20 Dec GSA’s Lee Whiteing joins Festive Road to discuss ISO 31030 in 2022
GSA’s Commercial Director, Lee Whiteing, recently sat down with Nicola Lomas of Festive Road, a consultancy working to create better travel and meetings management, to answer important questions on travel risk management and ISO 31030 – the new risk management framework for travel managers.
We have summarised the conversation below. You can also watch the full interview here:
Is travel risk management becoming more talked about because there is now a standard behind it, or is it because there is more risk?
I think it is a bit of both. ISO 31030 has been developed over six or seven years – it has been a long time coming to fruition. It helps to bring together a lot of different strands, but the pandemic has given rise to another couple of additional risks, such as security at hotels. A lot of hospitality staff have left the industry during the pandemic. There are some corporates that are worried that hotels may be less secure now than they would have been beforehand.
How should travel managers approach ISO 31030?

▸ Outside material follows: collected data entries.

theorem pvTight : ∀ n s, s.length ≤ n → ¬ pvP s →
    (pvFoldC pvMappingC (s, false)).1 ≠ (pvScanGo s.length s).1 := by
  intro n
  induction n with
  | zero =>
    intro s h hnp
    have : s = [] := by cases s <;> simp_all
    subst this
    exact absurd pvPnil hnp
  | succ n ih =>
    intro s h hnp
    cases s with
    | nil => exact absurd pvPnil hnp
    | cons c cs =>
      have hcs : cs.length ≤ n := by simp at h; omega
      cases hf : pvMappingC.find? (fun p => p.1.isPrefixOf (c :: cs)) with
      | none =>
        have hall : ∀ p ∈ pvMappingC, ¬ p.1 <+: c :: cs := by
          intro p hp hpre
          have := List.find?_eq_none.mp hf p hp
          simp [List.isPrefixOf_iff_prefix] at this
          exact this hpre
        have hOk : pvOk pvMappingC := by unfold pvOk pvMappingC; decide
        have hcond := pvCondSingleton c cs pvMappingC hOk hall
        have hsplit := pvFoldSplit pvMappingC hOk [c] cs false hcond
        simp only [List.singleton_append] at hsplit
        have hnpcs : ¬ pvP cs := fun hP => hnp (pvPcons c cs
          (hall (String.toList "japanese", String.toList "x-con-cuisine-food") (by decide))
          (hall (String.toList "chinese", String.toList "x-con-cuisine-food") (by decide)) hP)
        intro heq
        apply ih cs hcs hnpcs
        have e1 : pvScanGo (c :: cs).length (c :: cs) = (c :: (pvScanGo cs.length cs).1, (pvScanGo cs.length cs).2) := by
          show pvScanGo (cs.length + 1) (c :: cs) = _
          simp [pvScanGo, hf]
        rw [hsplit, e1] at heq
        dsimp only at heq
        exact List.tail_eq_of_cons_eq heq
      | some p =>
        have hmem := List.mem_of_find?_eq_some hf
        have hpre : p.1 <+: c :: cs := by
          have := List.find?_some hf
          simpa [List.isPrefixOf_iff_prefix] using this
        fin_cases hmem
        · exact pvTightStep ([] : List (List Char × List Char)) [(String.toList "english", String.toList "x-vow-cuisine-food"), (String.toList "indian", String.toList "x-vow-cuisine-food"), (String.toList "japanese", String.toList "x-con-cuisine-food"), (String.toList "french", String.toList "x-con-cuisine-food"), (String.toList "chinese", String.toList "x-con-cuisine-food"), (String.toList "fast food", String.toList "x-con-food")] (String.toList "italian") (String.toList "x-vow-cuisine-food") c cs n (by decide) hf hpre (by decide)
            (pvCondD_cond (String.toList "italian") ([] : List (List Char × List Char)) (by unfold pvCondD; decide) _)
            (pvCondD_cond (String.toList "x-vow-cuisine-food") [(String.toList "english", String.toList "x-vow-cuisine-food"), (String.toList "indian", String.toList "x-vow-cuisine-food"), (String.toList "japanese", String.toList "x-con-cuisine-food"), (String.toList "french", String.toList "x-con-cuisine-food"), (String.toList "chinese", String.toList "x-con-cuisine-food"), (String.toList "fast food", String.toList "x-con-food")] (by unfold pvCondD; decide)) hcs ih
            (fun hPrest => hnp (pvPlift (String.toList "italian") (c :: cs) hpre (by decide)
              (fun hj => pvPrefixConflict (String.toList "japanese") (String.toList "italian") (c :: cs) ((by decide : String.toList "japanese" <+: pvJap).trans hj) hpre (by decide) (by decide)) (fun hcp => pvPrefixConflict (String.toList "chinese") (String.toList "italian") (c :: cs) ((by decide : String.toList "chinese" <+: pvChin).trans hcp) hpre (by decide) (by decide)) (by unfold pvJap; decide) (by unfold pvChin; decide) hPrest))
        · exact pvTightStep [(String.toList "italian", String.toList "x-vow-cuisine-food")] [(String.toList "indian", String.toList "x-vow-cuisine-food"), (String.toList "japanese", String.toList "x-con-cuisine-food"), (String.toList "french", String.toList "x-con-cuisine-food"), (String.toList "chinese", String.toList "x-con-cuisine-food"), (String.toList "fast food", String.toList "x-con-food")] (String.toList "english") (String.toList "x-vow-cuisine-food") c cs n (by decide) hf hpre (by decide)
            (pvCondD_cond (String.toList "english") [(String.toList "italian", String.toList "x-vow-cuisine-food")] (by unfold pvCondD; decide) _)
            (pvCondD_cond (String.toList "x-vow-cuisine-food") [(String.toList "indian", String.toList "x-vow-cuisine-food"), (String.toList "japanese", String.toList "x-con-cuisine-food"), (String.toList "french", String.toList "x-con-cuisine-food"), (String.toList "chinese", String.toList "x-con-cuisine-food"), (String.toList "fast food", String.toList "x-con-food")] (by unfold pvCondD; decide)) hcs ih
            (fun hPrest => hnp (pvPlift (String.toList "english") (c :: cs) hpre (by decide)
              (fun hj => pvPrefixConflict (String.toList "japanese") (String.toList "english") (c :: cs) ((by decide : String.toList "japanese" <+: pvJap).trans hj) hpre (by decide) (by decide)) (fun hcp => pvPrefixConflict (String.toList "chinese") (String.toList "english") (c :: cs) ((by decide : String.toList "chinese" <+: pvChin).trans hcp) hpre (by decide) (by decide)) (by unfold pvJap; decide) (by unfold pvChin; decide) hPrest))
        · exact pvTightStep [(String.toList "italian", String.toList "x-vow-cuisine-food"), (String.toList "english", String.toList "x-vow-cuisine-food")] [(String.toList "japanese", String.toList "x-con-cuisine-food"), (String.toList "french", String.toList "x-con-cuisine-food"), (String.toList "chinese", String.toList "x-con-cuisine-food"), (String.toList "fast food", String.toList "x-con-food")] (String.toList "indian") (String.toList "x-vow-cuisine-food") c cs n (by decide) hf hpre (by decide)
            (pvCondD_cond (String.toList "indian") [(String.toList "italian", String.toList "x-vow-cuisine-food"), (String.toList "english", String.toList "x-vow-cuisine-food")] (by unfold pvCondD; decide) _)
            (pvCondD_cond (String.toList "x-vow-cuisine-food") [(String.toList "japanese", String.toList "x-con-cuisine-food"), (String.toList "french", String.toList "x-con-cuisine-food"), (String.toList "chinese", String.toList "x-con-cuisine-food"), (String.toList "fast food", String.toList "x-con-food")] (by unfold pvCondD; decide)) hcs ih
            (fun hPrest => hnp (pvPlift (String.toList "indian") (c :: cs) hpre (by decide)
              (fun hj => pvPrefixConflict (String.toList "japanese") (String.toList "indian") (c :: cs) ((by decide : String.toList "japanese" <+: pvJap).trans hj) hpre (by decide) (by decide)) (fun hcp => pvPrefixConflict (String.toList "chinese") (String.toList "indian") (c :: cs) ((by decide : String.toList "chinese" <+: pvChin).trans hcp) hpre (by decide) (by decide)) (by unfold pvJap; decide) (by unfold pvChin; decide) hPrest))
        · by_cases hng : String.toList "nglish" <+: List.drop (String.toList "japanese").length (c :: cs)
          · have hbadpre : pvJap <+: c :: cs :=
              pvPrefixGlue (String.toList "japanese") (String.toList "nglish") pvJap (c :: cs) (by decide) hpre hng
            obtain ⟨z, hz⟩ := pvFoldHead (c :: cs) (String.toList "japanes") pvJap (by decide) hbadpre
              (by unfold pvJap; decide) (by decide) (by unfold pvCondD; decide)
            have e1 : (pvScanGo (c :: cs).length (c :: cs)).1
                = String.toList "x-con-cuisine-food" ++ (pvScanGo cs.length (List.drop (String.toList "japanese").length (c :: cs))).1 := by
              have : pvScanGo (cs.length + 1) (c :: cs)
                  = (String.toList "x-con-cuisine-food" ++ (pvScanGo cs.length (List.drop (String.toList "japanese").length (c :: cs))).1, true) := by
                simp [pvScanGo, hf]
              rw [show (c :: cs).length = cs.length + 1 from rfl, this]
            intro heq
            rw [hz, e1] at heq
            rw [show (String.toList "japanes" ++ String.toList "x-vow-cuisine-food") = 'j' :: String.toList "apanesx-vow-cuisine-food" from by decide, List.cons_append] at heq
            rw [show String.toList "x-con-cuisine-food" = 'x' :: String.toList "-con-cuisine-food" from by decide, List.cons_append] at heq
            injection heq with h1 _
            exact absurd h1 (by decide)
          · exact pvTightStep [(String.toList "italian", String.toList "x-vow-cuisine-food"), (String.toList "english", String.toList "x-vow-cuisine-food"), (String.toList "indian", String.toList "x-vow-cuisine-food")] [(String.toList "french", String.toList "x-con-cuisine-food"), (String.toList "chinese", String.toList "x-con-cuisine-food"), (String.toList "fast food", String.toList "x-con-food")] (String.toList "japanese") (String.toList "x-con-cuisine-food") c cs n (by decide) hf hpre (by decide)
              (pvCondL1Jap _ hng)
              (pvCondD_cond (String.toList "x-con-cuisine-food") [(String.toList "french", String.toList "x-con-cuisine-food"), (String.toList "chinese", String.toList "x-con-cuisine-food"), (String.toList "fast food", String.toList "x-con-food")] (by unfold pvCondD; decide)) hcs ih
              (fun hPrest => hnp (pvPlift (String.toList "japanese") (c :: cs) hpre (by decide)
                (fun hj => hng (pvPrefixDeglue (String.toList "japanese") (String.toList "nglish") (c :: cs) (by rw [show String.toList "japanese" ++ String.toList "nglish" = pvJap from by decide]; exact hj))) (fun hcp => pvPrefixConflict (String.toList "chinese") (String.toList "japanese") (c :: cs) ((by decide : String.toList "chinese" <+: pvChin).trans hcp) hpre (by decide) (by decide)) (by unfold pvJap; decide) (by unfold pvChin; decide) hPrest))
        · exact pvTightStep [(String.toList "italian", String.toList "x-vow-cuisine-food"), (String.toList "english", String.toList "x-vow-cuisine-food"), (String.toList "indian", String.toList "x-vow-cuisine-food"), (String.toList "japanese", String.toList "x-con-cuisine-food")] [(String.toList "chinese", String.toList "x-con-cuisine-food"), (String.toList "fast food", String.toList "x-con-food")] (String.toList "french") (String.toList "x-con-cuisine-food") c cs n (by decide) hf hpre (by decide)
            (pvCondD_cond (String.toList "french") [(String.toList "italian", String.toList "x-vow-cuisine-food"), (String.toList "english", String.toList "x-vow-cuisine-food"), (String.toList "indian", String.toList "x-vow-cuisine-food"), (String.toList "japanese", String.toList "x-con-cuisine-food")] (by unfold pvCondD; decide) _)
            (pvCondD_cond (String.toList "x-con-cuisine-food") [(String.toList "chinese", String.toList "x-con-cuisine-food"), (String.toList "fast food", String.toList "x-con-food")] (by unfold pvCondD; decide)) hcs ih
            (fun hPrest => hnp (pvPlift (String.toList "french") (c :: cs) hpre (by decide)
              (fun hj => pvPrefixConflict (String.toList "japanese") (String.toList "french") (c :: cs) ((by decide : String.toList "japanese" <+: pvJap).trans hj) hpre (by decide) (by decide)) (fun hcp => pvPrefixConflict (String.toList "chinese") (String.toList "french") (c :: cs) ((by decide : String.toList "chinese" <+: pvChin).trans hcp) hpre (by decide) (by decide)) (by unfold pvJap; decide) (by unfold pvChin; decide) hPrest))
        · by_cases hng : String.toList "nglish" <+: List.drop (String.toList "chinese").length (c :: cs)
          · have hbadpre : pvChin <+: c :: cs :=
              pvPrefixGlue (String.toList "chinese") (String.toList "nglish") pvChin (c :: cs) (by decide) hpre hng
            obtain ⟨z, hz⟩ := pvFoldHead (c :: cs) (String.toList "chines") pvChin (by decide) hbadpre
              (by unfold pvChin; decide) (by decide) (by unfold pvCondD; decide)
            have e1 : (pvScanGo (c :: cs).length (c :: cs)).1
                = String.toList "x-con-cuisine-food" ++ (pvScanGo cs.length (List.drop (String.toList "chinese").length (c :: cs))).1 := by
              have : pvScanGo (cs.length + 1) (c :: cs)
                  = (String.toList "x-con-cuisine-food" ++ (pvScanGo cs.length (List.drop (String.toList "chinese").length (c :: cs))).1, true) := by
                simp [pvScanGo, hf]
              rw [show (c :: cs).length = cs.length + 1 from rfl, this]
            intro heq
            rw [hz, e1] at heq
            rw [show (String.toList "chines" ++ String.toList "x-vow-cuisine-food") = 'c' :: String.toList "hinesx-vow-cuisine-food" from by decide, List.cons_append] at heq
            rw [show String.toList "x-con-cuisine-food" = 'x' :: String.toList "-con-cuisine-food" from by decide, List.cons_append] at heq
            injection heq with h1 _
            exact absurd h1 (by decide)
          · exact pvTightStep [(String.toList "italian", String.toList "x-vow-cuisine-food"), (String.toList "english", String.toList "x-vow-cuisine-food"), (String.toList "indian", String.toList "x-vow-cuisine-food"), (String.toList "japanese", String.toList "x-con-cuisine-food"), (String.toList "french", String.toList "x-con-cuisine-food")] [(String.toList "fast food", String.toList "x-con-food")] (String.toList "chinese") (String.toList "x-con-cuisine-food") c cs n (by decide) hf hpre (by decide)
              (pvCondL1Chin _ hng)
              (pvCondD_cond (String.toList "x-con-cuisine-food") [(String.toList "fast food", String.toList "x-con-food")] (by unfold pvCondD; decide)) hcs ih
              (fun hPrest => hnp (pvPlift (String.toList "chinese") (c :: cs) hpre (by decide)
                (fun hj => pvPrefixConflict (String.toList "japanese") (String.toList "chinese") (c :: cs) ((by decide : String.toList "japanese" <+: pvJap).trans hj) hpre (by decide) (by decide)) (fun hcp => hng (pvPrefixDeglue (String.toList "chinese") (String.toList "nglish") (c :: cs) (by rw [show String.toList "chinese" ++ String.toList "nglish" = pvChin from by decide]; exact hcp))) (by unfold pvJap; decide) (by unfold pvChin; decide) hPrest))
        · exact pvTightStep [(String.toList "italian", String.toList "x-vow-cuisine-food"), (String.toList "english", String.toList "x-vow-cuisine-food"), (String.toList "indian", String.toList "x-vow-cuisine-food"), (String.toList "japanese", String.toList "x-con-cuisine-food"), (String.toList "french", String.toList "x-con-cuisine-food"), (String.toList "chinese", String.toList "x-con-cuisine-food")] ([] : List (List Char × List Char)) (String.toList "fast food") (String.toList "x-con-food") c cs n (by decide) hf hpre (by decide)
            (pvCondD_cond (String.toList "fast food") [(String.toList "italian", String.toList "x-vow-cuisine-food"), (String.toList "english", String.toList "x-vow-cuisine-food"), (String.toList "indian", String.toList "x-vow-cuisine-food"), (String.toList "japanese", String.toList "x-con-cuisine-food"), (String.toList "french", String.toList "x-con-cuisine-food"), (String.toList "chinese", String.toList "x-con-cuisine-food")] (by unfold pvCondD; decide) _)
            (pvCondD_cond (String.toList "x-con-food") ([] : List (List Char × List Char)) (by unfold pvCondD; decide)) hcs ih
            (fun hPrest => hnp (pvPlift (String.toList "fast food") (c :: cs) hpre (by decide)
              (fun hj => pvPrefixConflict (String.toList "japanese") (String.toList "fast food") (c :: cs) ((by decide : String.toList "japanese" <+: pvJap).trans hj) hpre (by decide) (by decide)) (fun hcp => pvPrefixConflict (String.toList "chinese") (String.toList "fast food") (c :: cs) ((by decide : String.toList "chinese" <+: pvChin).trans hcp) hpre (by decide) (by decide)) (by unfold pvJap; decide) (by unfold pvChin; decide) hPrest))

It gives travel managers a framework to help make sure they are mitigating risks within their travel policy. Historically it is an area where corporates have struggled to gain commitment and investment from senior management. One big positive will be they have a document that they can take to senior management that will be taken seriously.

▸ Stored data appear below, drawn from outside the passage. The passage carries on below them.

-- core: reversed scan of the stable-sorted candidates = running best over the candidates
lemma pv_insert_find (t : String) (x : List (String × String)) :
    ∀ ys : List (List (String × String)),
      ys.Pairwise (fun a b => pvGetD a "ts" ≤ pvGetD b "ts") →
      (PySem.List.insertBy (fun a b => decide (pvGetD a "ts" < pvGetD b "ts")) x ys).reverse.find?
        (fun p => decide (pvGetD p "ts" ≤ t))
      = pvStep t (ys.reverse.find? (fun p => decide (pvGetD p "ts" ≤ t))) x := by
  intro ys
  induction ys with
  | nil =>
    intro _
    cases hxt : decide (pvGetD x "ts" ≤ t) <;>
      simp [PySem.List.insertBy, pvStep]
  | cons y ys ih =>
    intro hp
    have hy : ∀ b ∈ ys, pvGetD y "ts" ≤ pvGetD b "ts" := (List.pairwise_cons.mp hp).1
    have hps : ys.Pairwise (fun a b => pvGetD a "ts" ≤ pvGetD b "ts") := (List.pairwise_cons.mp hp).2
    by_cases hlt : pvGetD x "ts" < pvGetD y "ts"
    · -- x goes in front: reversed list is (y :: ys).reverse ++ [x]
      have hins : PySem.List.insertBy (fun a b => decide (pvGetD a "ts" < pvGetD b "ts")) x (y :: ys)
          = x :: y :: ys := by
        simp [PySem.List.insertBy, hlt]
      rw [hins, show (x :: y :: ys).reverse = (y :: ys).reverse ++ [x] by simp,
          List.find?_append]
      cases hb : (y :: ys).reverse.find? (fun p => decide (pvGetD p "ts" ≤ t)) with
      | some b =>
        have hbmem : b = y ∨ b ∈ ys := by
          have := List.mem_of_find?_eq_some hb
          simpa [or_comm] using this
        have hyb : pvGetD y "ts" ≤ pvGetD b "ts" := by
          rcases hbmem with h | h
          · simp [h]
          · exact hy b h
        rw [Option.some_or, pv_step_some, if_neg]
        rintro ⟨-, h2⟩
        exact absurd (le_trans hyb h2) (not_le.mpr hlt)
      | none =>
        rw [Option.none_or, pv_find_singleton, pv_step_none]
    · -- x is inserted into the tail; y stays first
      have hyx : pvGetD y "ts" ≤ pvGetD x "ts" := not_lt.mp hlt
      have hins : PySem.List.insertBy (fun a b => decide (pvGetD a "ts" < pvGetD b "ts")) x (y :: ys)
          = y :: PySem.List.insertBy (fun a b => decide (pvGetD a "ts" < pvGetD b "ts")) x ys := by
        simp [PySem.List.insertBy, hlt]
      rw [hins, List.reverse_cons, List.find?_append, ih hps,
          show (y :: ys).reverse = ys.reverse ++ [y] by simp, List.find?_append]
      cases hb : ys.reverse.find? (fun p => decide (pvGetD p "ts" ≤ t)) with
      | some b =>
        rw [Option.some_or, pv_step_some]
        split_ifs <;> simp
      | none =>
        rw [pv_step_none, pv_find_singleton]
        by_cases hxt : pvGetD x "ts" ≤ t <;> by_cases hyt : pvGetD y "ts" ≤ t <;>
          simp [pv_step_some, pv_step_none, hxt, hyt, hyx]
-- pv_equiv track=rewrite | github.com/subhojitdas/prepper | src/greedy/maximum_number__non_intersecting_substrings.py | maxSubstrings
-- ===== SOURCE A (Python) =====
-- import bisect
-- import collections
--
-- def maxSubstrings(word: str) -> int:
--     N = len(word)
--
--     indices = collections.defaultdict(list)
--     for idx, ch in enumerate(word):
--         indices[ch].append(idx)
--
--     events = [None] * N
--     for idx, ch in enumerate(word):
--         nindex = bisect.bisect_left(indices[ch], idx + 3)
--         if nindex < len(indices[ch]):
--             events[idx] = indices[ch][nindex]
--
--
--     current = 0
--     best = [0] * (N + 1)
--     for i in range(N):
--         if events[i] is not None:
--             nindex = events[i]
--             best[nindex] = current + 1
--         current = max(current, best[i])
--     return current
-- ===== SOURCE B (Python) =====
-- def maxSubstrings(word: str) -> int:
--     N = len(word)
--
--     # Right-to-left sweep: for each position i, find the nearest index j >= i + 3
--     # holding the same character, keeping only the up-to-3 nearest occurrences of
--     # each character to the right (the first qualifying one is always among them).
--     events = [None] * N
--     recent = {}
--     for i in range(N - 1, -1, -1):
--         c = word[i]
--         occs = recent.get(c, [])
--         for j in occs:
--             if j >= i + 3:
--                 events[i] = j
--                 break
--         recent[c] = [i] + occs[:2]
--
--     # Forward pass: pending[j] = count obtainable by an interval ending at j.
--     current = 0
--     pending = {}
--     for i in range(N):
--         j = events[i]
--         if j is not None:
--             pending[j] = current + 1
--         current = max(current, pending.get(i, 0))
--     return current
-- ===== Notes on version B (the rewrite author's own statement) =====
-- stated objective: alternative
-- what changed: The per-position bisect over precomputed full per-character occurrence lists is replaced by a single right-to-left sweep that keeps only the up-to-3 nearest occurrences of each character to the right (the first same-char index >= i+3 is always among them), and the dense best-array of the forward pass is replaced by a sparse dict of pending interval ends.
import Mathlib
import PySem

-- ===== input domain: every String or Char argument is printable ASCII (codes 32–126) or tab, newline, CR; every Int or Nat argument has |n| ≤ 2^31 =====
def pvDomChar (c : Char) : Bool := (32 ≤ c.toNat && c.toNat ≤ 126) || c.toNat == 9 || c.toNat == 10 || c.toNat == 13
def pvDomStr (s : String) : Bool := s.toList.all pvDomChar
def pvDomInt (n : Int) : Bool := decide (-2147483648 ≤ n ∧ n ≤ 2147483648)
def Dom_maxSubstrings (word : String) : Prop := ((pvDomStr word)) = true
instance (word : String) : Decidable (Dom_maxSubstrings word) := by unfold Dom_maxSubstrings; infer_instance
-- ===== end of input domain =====

-- B replaces A's per-position bisect over precomputed full occurrence lists by a single
-- right-to-left sweep keeping only the up-to-3 nearest occurrences of each character,
-- and the dense best-array of the forward pass by a sparse dict.

-- ===== PORT A =====
-- indices = defaultdict(list); for idx, ch in enumerate(word): indices[ch].append(idx)
def pvIndicesA (cs : List Char) : PySem.Dict Char (List Int) :=
  (PySem.List.enumerate cs 0).foldl
    (fun d p => d.modify p.2 [] (fun l => l ++ [p.1])) PySem.Dict.empty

What is the first step to becoming a required standard?
For the first year or two, standards tend to act as guidance and are therefore not certifiable. After that period, they will become certifiable. If an issue arises that is covered by the standard and corporates knew of its existence, that could potentially count against them in a court. However, if corporates can point to an incident and say, “we took all reasonable steps to ensure that your journey was safe and secure”, that is more likely to be considered favourably.
Does ISO 31030 help travel managers, suppliers and buyers, look at their program in a new way?

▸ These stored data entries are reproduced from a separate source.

-- pv_equiv track=rewrite | github.com/uelkerd/SAMO--DL | scripts/maintenance/fix_linting_issues_comprehensive.py | fix_import_order
-- ===== SOURCE A (Python) =====
-- def fix_import_order(content: str) -> str:
--     """Fix import order by moving all imports to the top."""
--     lines = content.split("\n")
--
--     import_lines = []
--     non_import_lines = []
--
--     for line in lines:
--         stripped = line.strip()
--         if (
--             stripped.startswith("import ")
--             or stripped.startswith("from ")
--             or stripped.startswith("#")
--         ):
--             import_lines.append(line)
--         else:
--             non_import_lines.append(line)
--
--     return "\n".join(import_lines + non_import_lines)
-- ===== SOURCE B (Python) =====
-- def fix_import_order(content: str) -> str:
--     """Fix import order by moving all imports to the top."""
--     lines = content.split("\n")
--     return "\n".join(
--         sorted(
--             lines,
--             key=lambda line: not line.strip().startswith(("import ", "from ", "#")),
--         )
--     )
-- ===== Notes on version B (the rewrite author's own statement) =====
-- stated objective: idiomatic
-- what changed: Replaces the explicit two-accumulator partition loop with a single stable sorted() on a boolean key (import/comment lines key False, so they come first in original order), then joins.
import Mathlib
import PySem

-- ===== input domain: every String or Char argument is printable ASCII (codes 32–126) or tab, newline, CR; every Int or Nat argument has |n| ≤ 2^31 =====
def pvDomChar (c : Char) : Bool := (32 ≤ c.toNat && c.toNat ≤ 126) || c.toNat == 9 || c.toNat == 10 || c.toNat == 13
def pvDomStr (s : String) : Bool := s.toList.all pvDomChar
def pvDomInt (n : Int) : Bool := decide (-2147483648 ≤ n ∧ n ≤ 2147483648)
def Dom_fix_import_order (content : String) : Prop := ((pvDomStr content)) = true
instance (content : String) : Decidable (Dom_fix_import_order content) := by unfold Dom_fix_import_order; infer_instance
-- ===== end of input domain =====

-- B replaces A's explicit two-list partition loop with one stable sort on a boolean key (more idiomatic); same result.


-- ===== PORT A =====
-- the classification predicate shared verbatim by both Pythons
def pvIsImportLine (line : String) : Bool :=
  let stripped := PySem.Str.strip line
  PySem.Str.startswith stripped "import " || PySem.Str.startswith stripped "from " ||
    PySem.Str.startswith stripped "#"

def fix_import_order (content : String) : String :=
  let lines := (PySem.Str.split? content "\n").getD []   -- separator is the literal "\n" ≠ "", so never none
  let acc := lines.foldl
    (fun (acc : List String × List String) line =>
      if pvIsImportLine line then (acc.1 ++ [line], acc.2) else (acc.1, acc.2 ++ [line]))
    ([], [])
  PySem.Str.join "\n" (acc.1 ++ acc.2)

-- ===== PORT B =====
def fix_import_order_alt (content : String) : String :=
  let lines := (PySem.Str.split? content "\n").getD []
  PySem.Str.join "\n" (PySem.List.sorted lines (fun line => !pvIsImportLine line) false)

-- ===== PRECONDITION & SPEC =====
def Spec_fix_import_order (content : String) (out : String) : Prop := out = fix_import_order_alt content
instance (content : String) (out : String) : Decidable (Spec_fix_import_order content out) := by unfold Spec_fix_import_order; infer_instance

-- ===== CLAIM (what is proved, stated in full; the proofs are below) =====
def Claim_equal_fix_import_order : Prop := ∀ (content : String), Dom_fix_import_order content → Spec_fix_import_order content (fix_import_order content)

-- ===== LEMMAS AND PROOFS =====

-- A's partition loop computes the two filters
theorem pv_foldl_partition (p : String → Bool) (lines : List String)
    (i n : List String) :
    lines.foldl
      (fun (acc : List String × List String) line =>
        if p line then (acc.1 ++ [line], acc.2) else (acc.1, acc.2 ++ [line])) (i, n)
      = (i ++ lines.filter p, n ++ lines.filter (fun l => !p l)) := by
  induction lines generalizing i n with
  | nil => simp
  | cons x ls ih =>
    by_cases h : p x = true <;> simp [List.foldl_cons, h, ih]

-- inserting a false-key element lands right after the false-key block
theorem pv_insertBy_false (k : String → Bool) (x : String) (hx : k x = false)
    (F T : List String) (hF : ∀ y ∈ F, k y = false) (hT : ∀ y ∈ T, k y = true) :
    PySem.List.insertBy (fun a b => decide (k a < k b)) x (F ++ T) = F ++ x :: T := by
  induction F with
  | nil =>
    cases T with
    | nil => simp [PySem.List.insertBy]
    | cons t ts =>
      have ht : k t = true := hT t (by simp)
      simp [PySem.List.insertBy, hx, ht]
  | cons f fs ih =>
    have hf : k f = false := hF f (by simp)
    simp only [List.cons_append, PySem.List.insertBy, hx, hf]
    simp [ih (fun y hy => hF y (by simp [hy]))]

-- a true-key element goes to the very end
theorem pv_insertBy_true (k : String → Bool) (x : String) (hx : k x = true)
    (ys : List String) :
    PySem.List.insertBy (fun a b => decide (k a < k b)) x ys = ys ++ [x] := by
  apply PySem.List.insertBy_of_forall_not_before
  intro y _
  simp [hx]

-- the stable insertion-sort loop on a boolean key is exactly the partition
theorem pv_sorted_partition (k : String → Bool) (lines F T : List String)
    (hF : ∀ y ∈ F, k y = false) (hT : ∀ y ∈ T, k y = true) :
    lines.foldl
      (fun acc x => PySem.List.insertBy (fun a b => decide (k a < k b)) x acc) (F ++ T)
      = (F ++ lines.filter (fun l => !k l)) ++ (T ++ lines.filter k) := by
  induction lines generalizing F T with
  | nil => simp
  | cons x ls ih =>
    by_cases h : k x = true
    · have hT' : ∀ y ∈ T ++ [x], k y = true := by
        intro y hy
        rcases List.mem_append.1 hy with h' | h'
        · exact hT y h'
        · simp_all
      rw [List.foldl_cons, pv_insertBy_true k x h, List.append_assoc,
        ih F (T ++ [x]) hF hT']
      simp [h]
    · have h' : k x = false := by simpa using h
      have hF' : ∀ y ∈ F ++ [x], k y = false := by
        intro y hy
        rcases List.mem_append.1 hy with h'' | h''
        · exact hF y h''
        · simp_all
      rw [List.foldl_cons, pv_insertBy_false k x h' F T hF hT]
      have hx : F ++ x :: T = (F ++ [x]) ++ T := by simp
      rw [hx, ih (F ++ [x]) T hF' hT]
      simp [h']

theorem pv_sorted_eq (k : String → Bool) (lines : List String) :
    PySem.List.sorted lines k false = lines.filter (fun l => !k l) ++ lines.filter k := by
  rw [PySem.List.sorted_eq_foldl_insertBy]
  have := pv_sorted_partition k lines [] [] (by simp) (by simp)
  simpa using this

-- ===== VERDICT (by name: the statement is the Claim_ definition above) =====
theorem fix_import_order_spec : Claim_equal_fix_import_order := by
  intro content _
  show fix_import_order content = fix_import_order_alt content
  simp only [fix_import_order, fix_import_order_alt]
  rw [pv_foldl_partition, pv_sorted_eq]
  simp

On average, corporate clients are talking about 2022 spend being roughly 50 percent of their 2019 spends, so corporate accommodation suppliers are going to be fighting for a much smaller pool of business. Suppliers can look at the standard and make sure they are complaint so they can come top of the selection list.
At travel manager or corporate level, they have a toolkit to make sure they have done everything they can to eradicate as much risk as reasonably possible from travel. It enables travel managers to go back to the business and get investment. It is far more formal now because there is a recognised standard attached to travel risk.
How complicated is ISO 31030?
A lot of it is common sense – things that we know we should do. The standard puts it in black and white. It says that a corporate is responsible for a traveller from the minute they leave their home until the minute they return to their home at the end of that trip – whether it is a day, a week or a month.
Even if your employees book something online themselves, if they are travelling on behalf of the business and the business is paying, the business still has that duty of care regardless of the route they have taken.
Could you explain the importance of accommodation in the new standard?
Accommodation is seen as one of the higher risk areas. When you travel by air you know you are going to be going through security checks. A lot of that does not happen when you go into a hotel, so it is regarded as a higher risk.
Hotel chains clearly do a lot of work around safety and security themselves. But what the standard crucially says is you can no longer rely on a hotel marking its own homework. It is no longer satisfactory for a hotel to tell you that it is safe and secure; the standard says you need to either evaluate that for yourself or find someone else to evaluate it on your behalf.